Abstract
This work is an attempt at training a model to automate the annotation of vocal/non-vocal regions of Arab-Andalusian music recordings. A large part of this work was devoted to feature extraction and dataset creation. At the moment, only spectral features are used for training, namely mel-frequency ceptral coefficients (MFCCs). However, it yet remains to incorporate temporal MFCC features from derivatives and spectral flux values. Artificial Neural Networks (ANNs) are used for this task. The dataset that was created consists of 4 recordings from the Arab Andalusian Corpus on Dunya, totaling of 190 minutes approximately, and with the audio sections of each annotated as either vocal/instrumental. Evaluation scores obtained by using mir_eval evaluation framework
Instructions
Download Audio files:
- Download audio files from the following google drive, and copy the folder 'audio' into the cloned directory https://drive.google.com/drive/folders/1rIDcRet1MJXUqOHzSvsISyeg-dLpKze1?usp=sharing
Running the notebooks:
- The notebook kernel used is python 3.
- Several third party python packages are used, please find them in the first cell of either notebook and install them using pip.

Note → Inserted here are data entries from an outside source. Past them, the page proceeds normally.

-- pv_equiv track=rewrite | github.com/JOSUEPORTALES/Redes-Neuronales-Python | 03 Enfoque_Logica/07 Tratamiento Lógico del  Lenguaje/000 Gramáticas Jerarquía de Chomsky.py | es_cadena_valida_libre_contexto
-- ===== SOURCE A (Python) =====
-- def es_cadena_valida_libre_contexto(cadena):
--     contador = 0
--     for simbolo in cadena:
--         if simbolo == 'a':
--             contador += 1
--         elif simbolo == 'b':
--             contador -= 1
--         else:
--             return False  # solo se permiten 'a' y 'b'
--         if contador < 0:
--             return False  # más 'b' que 'a', no balanceado
--     return contador == 0  # solo es valido si se balancea exactamente
-- ===== SOURCE B (Python) =====
-- def es_cadena_valida_libre_contexto(cadena):
--     for ch in cadena:
--         if ch != 'a' and ch != 'b':
--             return False
--     s = cadena
--     t = s.replace('ab', '')
--     while t != s:
--         s = t
--         t = s.replace('ab', '')
--     return s == ''
-- ===== Notes on version B (the rewrite author's own statement) =====
-- stated objective: alternative
-- what changed: replaces the running-counter scan by a rewriting strategy: after rejecting any character other than 'a'/'b', repeatedly delete 'ab' pairs via s.replace('ab','') until a fixpoint and test whether the fixpoint is empty
import Mathlib
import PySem

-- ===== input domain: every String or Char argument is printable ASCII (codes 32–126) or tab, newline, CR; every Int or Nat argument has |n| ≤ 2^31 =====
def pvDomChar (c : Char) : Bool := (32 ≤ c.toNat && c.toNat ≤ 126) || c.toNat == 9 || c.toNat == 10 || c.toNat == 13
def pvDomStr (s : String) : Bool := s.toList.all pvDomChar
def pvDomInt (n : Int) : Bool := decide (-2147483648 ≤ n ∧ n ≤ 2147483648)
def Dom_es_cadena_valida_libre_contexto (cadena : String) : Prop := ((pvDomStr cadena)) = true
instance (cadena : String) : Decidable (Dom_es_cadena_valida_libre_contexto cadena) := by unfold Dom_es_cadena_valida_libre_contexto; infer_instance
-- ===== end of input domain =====

-- B replaces A's running-counter scan by a rewriting strategy (delete 'ab' pairs to a fixpoint): alternative decomposition, not faster.

-- ===== PORT A =====
-- the for-loop of A: counter updated per symbol, early False on a foreign symbol or a negative counter
def pvGoA : List Char → Int → Bool
  | [], contador => contador == 0
  | simbolo :: rest, contador =>
    if simbolo = 'a' then
      (if contador + 1 < 0 then false else pvGoA rest (contador + 1))
    else if simbolo = 'b' then
      (if contador - 1 < 0 then false else pvGoA rest (contador - 1))
    else false

def es_cadena_valida_libre_contexto (cadena : String) : Bool :=
  pvGoA cadena.toList 0

-- ===== PORT B =====
-- the while-loop of B: replace 'ab' by '' until the string no longer changes (fuel only makes the
-- recursion total; each productive step strictly shortens the string, so length+1 steps reach the fixpoint)
def pvLoopB : Nat → String → String
  | 0, s => s
  | f + 1, s =>
    let t := PySem.Str.replace s "ab" ""
    if t = s then s else pvLoopB f t

def es_cadena_valida_libre_contexto_alt (cadena : String) : Bool :=
  if cadena.toList.all (fun ch => ch == 'a' || ch == 'b') then
    pvLoopB (cadena.toList.length + 1) cadena == ""
  else
    false

-- ===== PRECONDITION & SPEC =====
def Spec_es_cadena_valida_libre_contexto (cadena : String) (out : Bool) : Prop := out = es_cadena_valida_libre_contexto_alt cadena
instance (cadena : String) (out : Bool) : Decidable (Spec_es_cadena_valida_libre_contexto cadena out) := by unfold Spec_es_cadena_valida_libre_contexto; infer_instance

-- ===== CLAIM (what is proved, stated in full; the proofs are below) =====
def Claim_equal_es_cadena_valida_libre_contexto : Prop := ∀ (cadena : String), Dom_es_cadena_valida_libre_contexto cadena → Spec_es_cadena_valida_libre_contexto cadena (es_cadena_valida_libre_contexto cadena)

-- ===== LEMMAS AND PROOFS =====
def pvR : List Char → List Char
  | [] => []
  | c :: t =>
    if c = 'a' ∧ t.head? = some 'b' then pvR t.tail else c :: pvR t
termination_by l => l.length
decreasing_by
  · simp [List.length_tail]
  · simp

theorem pvR_ab (t : List Char) : pvR ('a' :: 'b' :: t) = pvR t := by
  rw [pvR]; simp

theorem pvR_cons (c : Char) (t : List Char) (h : ¬ (c = 'a' ∧ t.head? = some 'b')) :
    pvR (c :: t) = c :: pvR t := by
  rw [pvR]; simp [h]

theorem pvGo_eq (fuel : Nat) : ∀ (l acc : List Char), l.length ≤ fuel →
    PySem.Chars.replace.go ['a','b'] [] fuel l acc = acc.reverse ++ pvR l := by
  induction fuel with
  | zero =>
    intro l acc h
    have : l = [] := List.eq_nil_of_length_eq_zero (Nat.le_zero.mp h)
    subst this
    simp [PySem.Chars.replace.go, pvR]
  | succ f ih =>
    intro l acc h
    match l with
    | [] => simp [PySem.Chars.replace.go, pvR]
    | c :: t =>
      rw [PySem.Chars.replace.go]
      by_cases hp : List.isPrefixOf (['a','b'] : List Char) (c :: t) = true
      · obtain ⟨rest, hrest⟩ := (List.isPrefixOf_iff_prefix.mp hp)
        simp only [List.cons_append, List.nil_append, List.cons.injEq] at hrest
        obtain ⟨hc, hrest⟩ := hrest
        match t, hrest.symm with
        | _, rfl =>
          subst hc
          simp only [hp, if_pos, List.length_cons, List.drop_succ_cons,
            List.length_nil, List.reverse_nil, List.nil_append, List.drop]
          have hlen : rest.length ≤ f := by simp at h; omega
          rw [ih _ _ hlen, pvR_ab]
      · simp only [hp, Bool.false_eq_true, if_neg, not_false_iff]
        have hlen : t.length ≤ f := by simp at h; omega
        rw [ih _ _ hlen, pvR_cons]
        · simp
        · rintro ⟨hc, ht⟩
          apply hp
          subst hc
          match t, ht with
          | _ :: t', ht =>
            simp at ht
            subst ht
            simp [List.isPrefixOf]

theorem pvReplace_eq (l : List Char) :
    PySem.Chars.replace l ['a','b'] [] = pvR l := by
  rw [PySem.Chars.replace]
  simp only [List.isEmpty_cons, Bool.false_eq_true, if_neg, not_false_iff]
  simpa using pvGo_eq l.length l [] le_rfl

theorem pvR_sublist (l : List Char) : (pvR l).Sublist l := by
  induction l using pvR.induct with
  | case1 => simp [pvR]
  | case2 c t h ih =>
    obtain ⟨hc, ht⟩ := h
    match t, ht with
    | _ :: t', ht =>
      simp at ht; subst ht; subst hc
      rw [pvR_ab]
      simp at ih
      exact ih.trans (by simp)
  | case3 c t h ih =>
    rw [pvR_cons c t h]
    exact ih.cons₂ c

theorem pvR_len_lt (l : List Char) (h : pvR l ≠ l) : (pvR l).length < l.length := by
  have hle := (pvR_sublist l).length_le
  rcases lt_or_eq_of_le hle with h1 | h1
  · exact h1
  · exact absurd ((pvR_sublist l).eq_of_length h1) h

theorem pvGoA_R (l : List Char) : ∀ (c : Int), 0 ≤ c → pvGoA (pvR l) c = pvGoA l c := by
  induction l using pvR.induct with
  | case1 => intro c hc; simp [pvR]
  | case2 c t h ih =>
    obtain ⟨hc, ht⟩ := h
    match t, ht with
    | _ :: t', ht =>
      simp at ht; subst ht; subst hc
      intro c hc0
      rw [pvR_ab]
      have h1 : ¬ (c + 1 < 0) := by omega
      have h2 : ¬ (c + 1 - 1 < 0) := by omega
      simp only [pvGoA, if_pos rfl, h1, if_neg, if_false]
      have : ('b' : Char) ≠ 'a' := by decide
      simp only [this, if_neg, if_pos rfl, h2, if_false]
      rw [show c + 1 - 1 = c by omega]
      simp at ih
      exact ih c hc0
  | case3 x t h ih =>
    intro c hc0
    rw [pvR_cons x t h]
    by_cases hx : x = 'a'
    · subst hx
      have h1 : ¬ (c + 1 < 0) := by omega
      simp only [pvGoA, if_pos rfl, h1, if_neg, if_false]
      exact ih (c+1) (by omega)
    · by_cases hb : x = 'b'
      · subst hb
        by_cases h2 : c - 1 < 0
        · simp [pvGoA, h2]
        · simp only [pvGoA, hx, if_neg, h2, if_false]
          exact ih (c-1) (by omega)
      · simp [pvGoA, hx, hb]

def pvLoopL : Nat → List Char → List Char
  | 0, l => l
  | f + 1, l =>
    let t := pvR l
    if t = l then l else pvLoopL f t

theorem pvLoopB_toList (f : Nat) : ∀ (s : String), (pvLoopB f s).toList = pvLoopL f s.toList := by
  induction f with
  | zero => intro s; simp [pvLoopB, pvLoopL]
  | succ f ih =>
    intro s
    simp only [pvLoopB, pvLoopL]
    have hrep : (PySem.Str.replace s "ab" "").toList = pvR s.toList := by
      rw [PySem.Str.toList_replace]
      exact pvReplace_eq s.toList
    by_cases h : PySem.Str.replace s "ab" "" = s
    · rw [if_pos h, if_pos (by rw [← hrep, h])]
    · rw [if_neg h, if_neg (by rw [← hrep]; intro he; exact h (String.toList_inj.mp he)), ih, hrep]

theorem pvLoopL_goA (f : Nat) : ∀ (l : List Char), pvGoA (pvLoopL f l) 0 = pvGoA l 0 := by
  induction f with
  | zero => intro l; simp [pvLoopL]
  | succ f ih =>
    intro l
    rw [pvLoopL]
    by_cases h : pvR l = l
    · rw [if_pos h]
    · rw [if_neg h, ih, pvGoA_R l 0 le_rfl]

theorem pvLoopL_fix (f : Nat) : ∀ (l : List Char), l.length < f → pvR (pvLoopL f l) = pvLoopL f l := by
  induction f with
  | zero => intro l h; omega
  | succ f ih =>
    intro l h
    rw [pvLoopL]
    by_cases hfx : pvR l = l
    · rw [if_pos hfx]; exact hfx
    · rw [if_neg hfx]
      exact ih _ (by have := pvR_len_lt l hfx; omega)

theorem pvLoopL_sublist (f : Nat) : ∀ (l : List Char), (pvLoopL f l).Sublist l := by
  induction f with
  | zero => intro l; simp [pvLoopL]
  | succ f ih =>
    intro l
    rw [pvLoopL]
    by_cases h : pvR l = l
    · rw [if_pos h]
    · rw [if_neg h]
      exact (ih _).trans (pvR_sublist l)

theorem pvFix_shape (l : List Char) (hfix : pvR l = l)
    (hab : ∀ ch ∈ l, ch = 'a' ∨ ch = 'b') :
    ∃ i j, l = List.replicate i 'b' ++ List.replicate j 'a' := by
  induction l using pvR.induct with
  | case1 => exact ⟨0, 0, rfl⟩
  | case2 c t h ih =>
    obtain ⟨hc, ht⟩ := h
    match t, ht with
    | _ :: t', ht =>
      simp at ht; subst ht; subst hc
      exfalso
      rw [pvR_ab] at hfix
      have h1 := (pvR_sublist t').length_le
      have h2 := congrArg List.length hfix
      simp at h2
      omega
  | case3 x t h ih =>
    rw [pvR_cons x t h] at hfix
    have hfix' : pvR t = t := by injection hfix
    have hab' : ∀ ch ∈ t, ch = 'a' ∨ ch = 'b' := fun ch hm => hab ch (List.mem_cons_of_mem _ hm)
    obtain ⟨i, j, hij⟩ := ih hfix' hab'
    rcases hab x (List.mem_cons_self ..) with hx | hx
    · subst hx
      -- x = 'a' and ¬('a' = 'a' ∧ t.head? = 'b') so t.head? ≠ 'b', so i = 0
      have hhd : t.head? ≠ some 'b' := fun hh => h ⟨rfl, hh⟩
      have hi : i = 0 := by
        by_contra hi0
        apply hhd
        rw [hij]
        match i, hi0 with
        | i+1, _ => simp [List.replicate_succ]
      subst hi
      exact ⟨0, j + 1, by simp [hij, List.replicate_succ]⟩
    · subst hx
      exact ⟨i + 1, j, by simp [hij, List.replicate_succ]⟩

theorem pvGoA_allA (t : List Char) : ∀ (c : Int), (∀ ch ∈ t, ch = 'a') → 1 ≤ c →
    pvGoA t c = false := by
  induction t with
  | nil => intro c _ hc; simp [pvGoA]; omega
  | cons x t ih =>
    intro c ht hc
    have hx : x = 'a' := ht x (List.mem_cons_self ..)
    subst hx
    have h1 : ¬ (c + 1 < 0) := by omega
    simp only [pvGoA, if_pos rfl, h1, if_neg, if_false]
    exact ih (c+1) (fun ch hm => ht ch (List.mem_cons_of_mem _ hm)) (by omega)

theorem pvGoA_foreign (l : List Char) : ∀ (c : Int), (∃ ch ∈ l, ch ≠ 'a' ∧ ch ≠ 'b') →
    pvGoA l c = false := by
  induction l with
  | nil => rintro c ⟨ch, hm, _⟩; simp at hm
  | cons x t ih =>
    rintro c ⟨ch, hm, hne⟩
    rcases List.mem_cons.mp hm with rfl | hm'
    · simp [pvGoA, hne.1, hne.2]
    · by_cases hx : x = 'a'
      · subst hx
        by_cases h1 : c + 1 < 0
        · simp [pvGoA, h1]
        · simp only [pvGoA, if_pos rfl, h1, if_neg, if_false]
          exact ih (c+1) ⟨ch, hm', hne⟩
      · by_cases hb : x = 'b'
        · subst hb
          by_cases h2 : c - 1 < 0
          · simp [pvGoA, h2]
          · simp only [pvGoA, hx, if_neg, h2, if_false]
            exact ih (c-1) ⟨ch, hm', hne⟩
        · simp [pvGoA, hx, hb]

theorem pvGoA_shape (i j : Nat) :
    pvGoA (List.replicate i 'b' ++ List.replicate j 'a') 0
      = ((List.replicate i 'b' ++ List.replicate j 'a' : List Char) == []) := by
  match i with
  | i + 1 =>
    have hba : ('b' : Char) ≠ 'a' := by decide
    have h2 : ((0:Int) - 1 < 0) := by omega
    simp [List.replicate_succ, pvGoA, hba]
  | 0 =>
    simp only [List.replicate_zero, List.nil_append]
    match j with
    | 0 => simp [pvGoA]
    | j + 1 =>
      have h1 : ¬ ((0:Int) + 1 < 0) := by omega
      simp [List.replicate_succ, pvGoA,
        pvGoA_allA (List.replicate j 'a') 1 (by simp) (by omega)]

-- ===== VERDICT (by name: the statement is the Claim_ definition above) =====
theorem es_cadena_valida_libre_contexto_spec : Claim_equal_es_cadena_valida_libre_contexto := by
  intro cadena _
  unfold Spec_es_cadena_valida_libre_contexto

  unfold es_cadena_valida_libre_contexto es_cadena_valida_libre_contexto_alt
  by_cases hab : cadena.toList.all (fun ch => ch == 'a' || ch == 'b') = true
  · rw [if_pos hab]
    have hF := pvLoopB_toList (cadena.toList.length + 1) cadena
    have hfix := pvLoopL_fix (cadena.toList.length + 1) cadena.toList (by omega)
    have hsub := pvLoopL_sublist (cadena.toList.length + 1) cadena.toList
    have habF : ∀ ch ∈ pvLoopL (cadena.toList.length + 1) cadena.toList, ch = 'a' ∨ ch = 'b' := by
      intro ch hm
      have := List.all_eq_true.mp hab ch (hsub.mem hm)
      simpa using this
    obtain ⟨i, j, hij⟩ := pvFix_shape _ hfix habF
    rw [← pvLoopL_goA (cadena.toList.length + 1) cadena.toList, hij, pvGoA_shape]
    have hlist : (pvLoopB (cadena.toList.length + 1) cadena).toList
        = List.replicate i 'b' ++ List.replicate j 'a' := by rw [hF, hij]
    have hiff : (pvLoopB (cadena.toList.length + 1) cadena = "")
        ↔ (List.replicate i 'b' ++ List.replicate j 'a' = ([] : List Char)) := by
      rw [← hlist]
      constructor
      · intro h; rw [h]; rfl
      · intro h; exact String.toList_inj.mp (by rw [h]; rfl)
    by_cases hnil : List.replicate i 'b' ++ List.replicate j 'a' = ([] : List Char)
    · have h1 : pvLoopB (cadena.toList.length + 1) cadena = "" := hiff.mpr hnil
      simp only [String.length_toList] at h1
      simp [hnil, h1]
    · have hs : pvLoopB (cadena.toList.length + 1) cadena ≠ "" := fun h => hnil (hiff.mp h)
      simp only [String.length_toList] at hs
      simp [hnil, beq_eq_false_iff_ne.mpr hs]
  · rw [if_neg hab]
    obtain ⟨ch, hm, hch⟩ := List.all_eq_false.mp (Bool.eq_false_iff.mpr hab)
    apply pvGoA_foreign
    exact ⟨ch, hm, by simpa using hch⟩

The only exception to this is essentia, where it is best to conslult the installation instructions on the website and download it as indicated for your chosen platform. https://essentia.upf.edu/documentation/installing.html
- Step 1) notebook implements the feature extraction for the dataset used for train/test, and for another example test file used in Step 2) notebook
- Step 2) involves training and testing the Artifical Neural Network.